Top of Exercise data
-- pv_equiv track=rewrite | github.com/pkivolowitz/lifx | server.py | _days_display
-- ===== SOURCE A (Python) =====
-- VALID_DAY_LETTERS: str = "MTWRFSU"
--
-- def _days_display(days_str: str) -> str:
--     """Format a days string for human display.
--
--     Returns smart labels for common patterns, otherwise the
--     letter string itself.
--
--     Args:
--         days_str: Day letter string (e.g. ``"MTWRF"``).
--
--     Returns:
--         A display string like ``"Weekdays"``, ``"Weekends"``, ``"Daily"``,
--         or the sorted letter string.
--     """
--     if not days_str:
--         return "Daily"
--     upper: str = days_str.upper()
--     # Sort into canonical order.
--     canonical: str = "".join(ch for ch in VALID_DAY_LETTERS if ch in upper)
--     if canonical == VALID_DAY_LETTERS:
--         return "Daily"
--     if canonical == "MTWRF":
--         return "Weekdays"
--     if canonical == "SU":
--         return "Weekends"
--     return canonical
-- ===== SOURCE B (Python) =====
-- VALID_DAY_LETTERS: str = "MTWRFSU"
--
-- # Label table for the recognised patterns.
-- _LABELS = {"MTWRFSU": "Daily", "MTWRF": "Weekdays", "SU": "Weekends"}
--
--
-- def _days_display(days_str: str) -> str:
--     """Collect the valid letters of the input into a set, sort them by
--     their canonical position, and look the result up in a label table."""
--     if not days_str:
--         return "Daily"
--     present = {ch for ch in days_str.upper() if ch in VALID_DAY_LETTERS}
--     canonical = "".join(sorted(present, key=VALID_DAY_LETTERS.index))
--     return _LABELS.get(canonical, canonical)
-- ===== Notes on version B (the rewrite author's own statement) =====
-- stated objective: alternative
-- what changed: A builds the canonical string by filtering the constant VALID_DAY_LETTERS with a substring test per letter and recognises patterns by an if-chain of string comparisons; B traverses the uppercased input collecting the valid letters into a set, sorts the set by canonical position, and maps the result through a label lookup table.
import Mathlib
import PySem

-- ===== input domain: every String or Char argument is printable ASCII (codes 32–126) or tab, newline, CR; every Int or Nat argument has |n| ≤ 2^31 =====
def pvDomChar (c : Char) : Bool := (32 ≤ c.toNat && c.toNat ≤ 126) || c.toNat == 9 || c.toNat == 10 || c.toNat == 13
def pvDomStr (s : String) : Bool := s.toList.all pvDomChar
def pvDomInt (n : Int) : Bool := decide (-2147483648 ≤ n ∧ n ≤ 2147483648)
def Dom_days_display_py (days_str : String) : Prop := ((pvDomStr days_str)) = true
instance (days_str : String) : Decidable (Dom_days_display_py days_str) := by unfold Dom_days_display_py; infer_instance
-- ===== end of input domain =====

-- B collects the input's valid letters into a set, sorts them by canonical position and
-- looks the result up in a label table, instead of A's filter of the constant plus an
-- if-chain; an alternative decomposition, same asymptotic cost.

-- ===== PORT A =====
-- VALID_DAY_LETTERS = "MTWRFSU" (as a character list)
def validLetters : List Char := ['M', 'T', 'W', 'R', 'F', 'S', 'U']

def days_display_py (days_str : String) : String :=
  if days_str = "" then "Daily"
  else
    let upper : String := PySem.Str.upper days_str
    -- "".join(ch for ch in VALID_DAY_LETTERS if ch in upper)
    let canonical : String :=
      String.ofList (validLetters.filter (fun ch => PySem.Str.isIn (String.ofList [ch]) upper))
    if canonical = "MTWRFSU" then "Daily"
    else if canonical = "MTWRF" then "Weekdays"
    else if canonical = "SU" then "Weekends"
    else canonical

-- ===== PORT B =====
-- _LABELS = {"MTWRFSU": "Daily", "MTWRF": "Weekdays", "SU": "Weekends"}
def labelTable : PySem.Dict String String :=
  PySem.Dict.mk [("MTWRFSU", "Daily"), ("MTWRF", "Weekdays"), ("SU", "Weekends")]

-- VALID_DAY_LETTERS.index(ch); getD 0 is exact here because it is only called on
-- characters already tested to be members of validLetters (no ValueError reachable).
def dayIndex (ch : Char) : Nat := (PySem.List.index? validLetters ch).getD 0

def days_display_py_alt (days_str : String) : String :=
  if days_str = "" then "Daily"
  else
    -- {ch for ch in days_str.upper() if ch in VALID_DAY_LETTERS}
    let present : PySem.Set Char :=
      PySem.Set.ofList ((PySem.Str.upper days_str).toList.filter
        (fun ch => PySem.Chars.isIn [ch] validLetters))
    -- "".join(sorted(present, key=VALID_DAY_LETTERS.index))
    let canonical : String := String.ofList (PySem.List.sorted present dayIndex false)
    labelTable.getD canonical canonical

-- ===== PRECONDITION & SPEC =====
def Spec_days_display_py (days_str : String) (out : String) : Prop := out = days_display_py_alt days_str
instance (days_str : String) (out : String) : Decidable (Spec_days_display_py days_str out) := by unfold Spec_days_display_py; infer_instance

-- ===== CLAIM (what is proved, stated in full; the proofs are below) =====
def Claim_equal_days_display_py : Prop := ∀ (days_str : String), Dom_days_display_py days_str → Spec_days_display_py days_str (days_display_py days_str)

-- ===== LEMMAS AND PROOFS =====

-- single-character membership test 'c in s' is the same as List.contains
lemma charIn (c : Char) (l : List Char) : PySem.Chars.isIn [c] l = l.contains c := by
  by_cases h : c ∈ l
  · rw [(PySem.Chars.isIn_iff_infix [c] l).mpr ((List.singleton_infix_iff c l).mpr h)]
    simp [h]
  · rw [(PySem.Chars.isIn_eq_false_iff [c] l).mpr (fun hi => h ((List.singleton_infix_iff c l).mp hi))]
    simp [h]

-- the table lookup in B equals the if-chain in A, for any string
lemma label_lookup (s : String) :
    labelTable.getD s s =
      (if s = "MTWRFSU" then "Daily"
       else if s = "MTWRF" then "Weekdays"
       else if s = "SU" then "Weekends"
       else s) := by
  simp only [labelTable, PySem.Dict.getD_eq_get?_getD, PySem.Dict.get?_mk_cons, beq_iff_eq]
  by_cases h1 : s = "MTWRFSU" <;> by_cases h2 : s = "MTWRF" <;> by_cases h3 : s = "SU" <;>
    simp [h1, h2, h3, eq_comm, PySem.Dict.get?]

-- B's sorted deduped valid letters ARE A's filter of the constant in canonical order
lemma canonical_agree (cs : List Char) :
    PySem.List.sorted
        (PySem.Set.ofList (cs.filter (fun ch => PySem.Chars.isIn [ch] validLetters)))
        dayIndex false
      = validLetters.filter (fun ch => PySem.Chars.isIn [ch] cs) := by
  apply PySem.List.sorted_eq_of_perm_of_pairwise_lt
  · -- the two lists are permutations: both nodup, same membership
    rw [List.perm_ext_iff_of_nodup
        (List.Nodup.filter _ (by decide : validLetters.Nodup))
        (PySem.Set.nodup_ofList _)]
    intro c
    simp only [List.mem_filter, PySem.Set.mem_ofList, charIn, List.contains_iff_mem]
    tauto
  · -- the filter of validLetters is strictly increasing under dayIndex
    exact List.Pairwise.sublist List.filter_sublist
      (by decide : validLetters.Pairwise (fun a b => dayIndex a < dayIndex b))

-- ===== VERDICT (by name: the statement is the Claim_ definition above) =====
theorem days_display_py_spec : Claim_equal_days_display_py := by
  intro days_str _
  unfold Spec_days_display_py days_display_py days_display_py_alt
  by_cases h : days_str = ""
  · simp [h]
  · simp only [h, if_false]
    rw [show (fun ch => PySem.Str.isIn (String.ofList [ch]) (PySem.Str.upper days_str))
        = (fun ch => PySem.Chars.isIn [ch] (PySem.Str.upper days_str).toList) from
        funext (fun ch => by simp [PySem.Str.isIn_eq, String.toList_ofList])]
    rw [canonical_agree, label_lookup]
Bottom of Exercise data
* Your instructions: For this exercise, repeat exactly the lines of the data above from the one with "PySem.Set.mem_ofList, charIn, List.contains_iff_mem]" down to the one with "(by decide : validLetters.Pairwise", both end lines included.

* Expected answer:
    simp only [List.mem_filter, PySem.Set.mem_ofList, charIn, List.contains_iff_mem]
    tauto
  · -- the filter of validLetters is strictly increasing under dayIndex
    exact List.Pairwise.sublist List.filter_sublist
      (by decide : validLetters.Pairwise (fun a b => dayIndex a < dayIndex b))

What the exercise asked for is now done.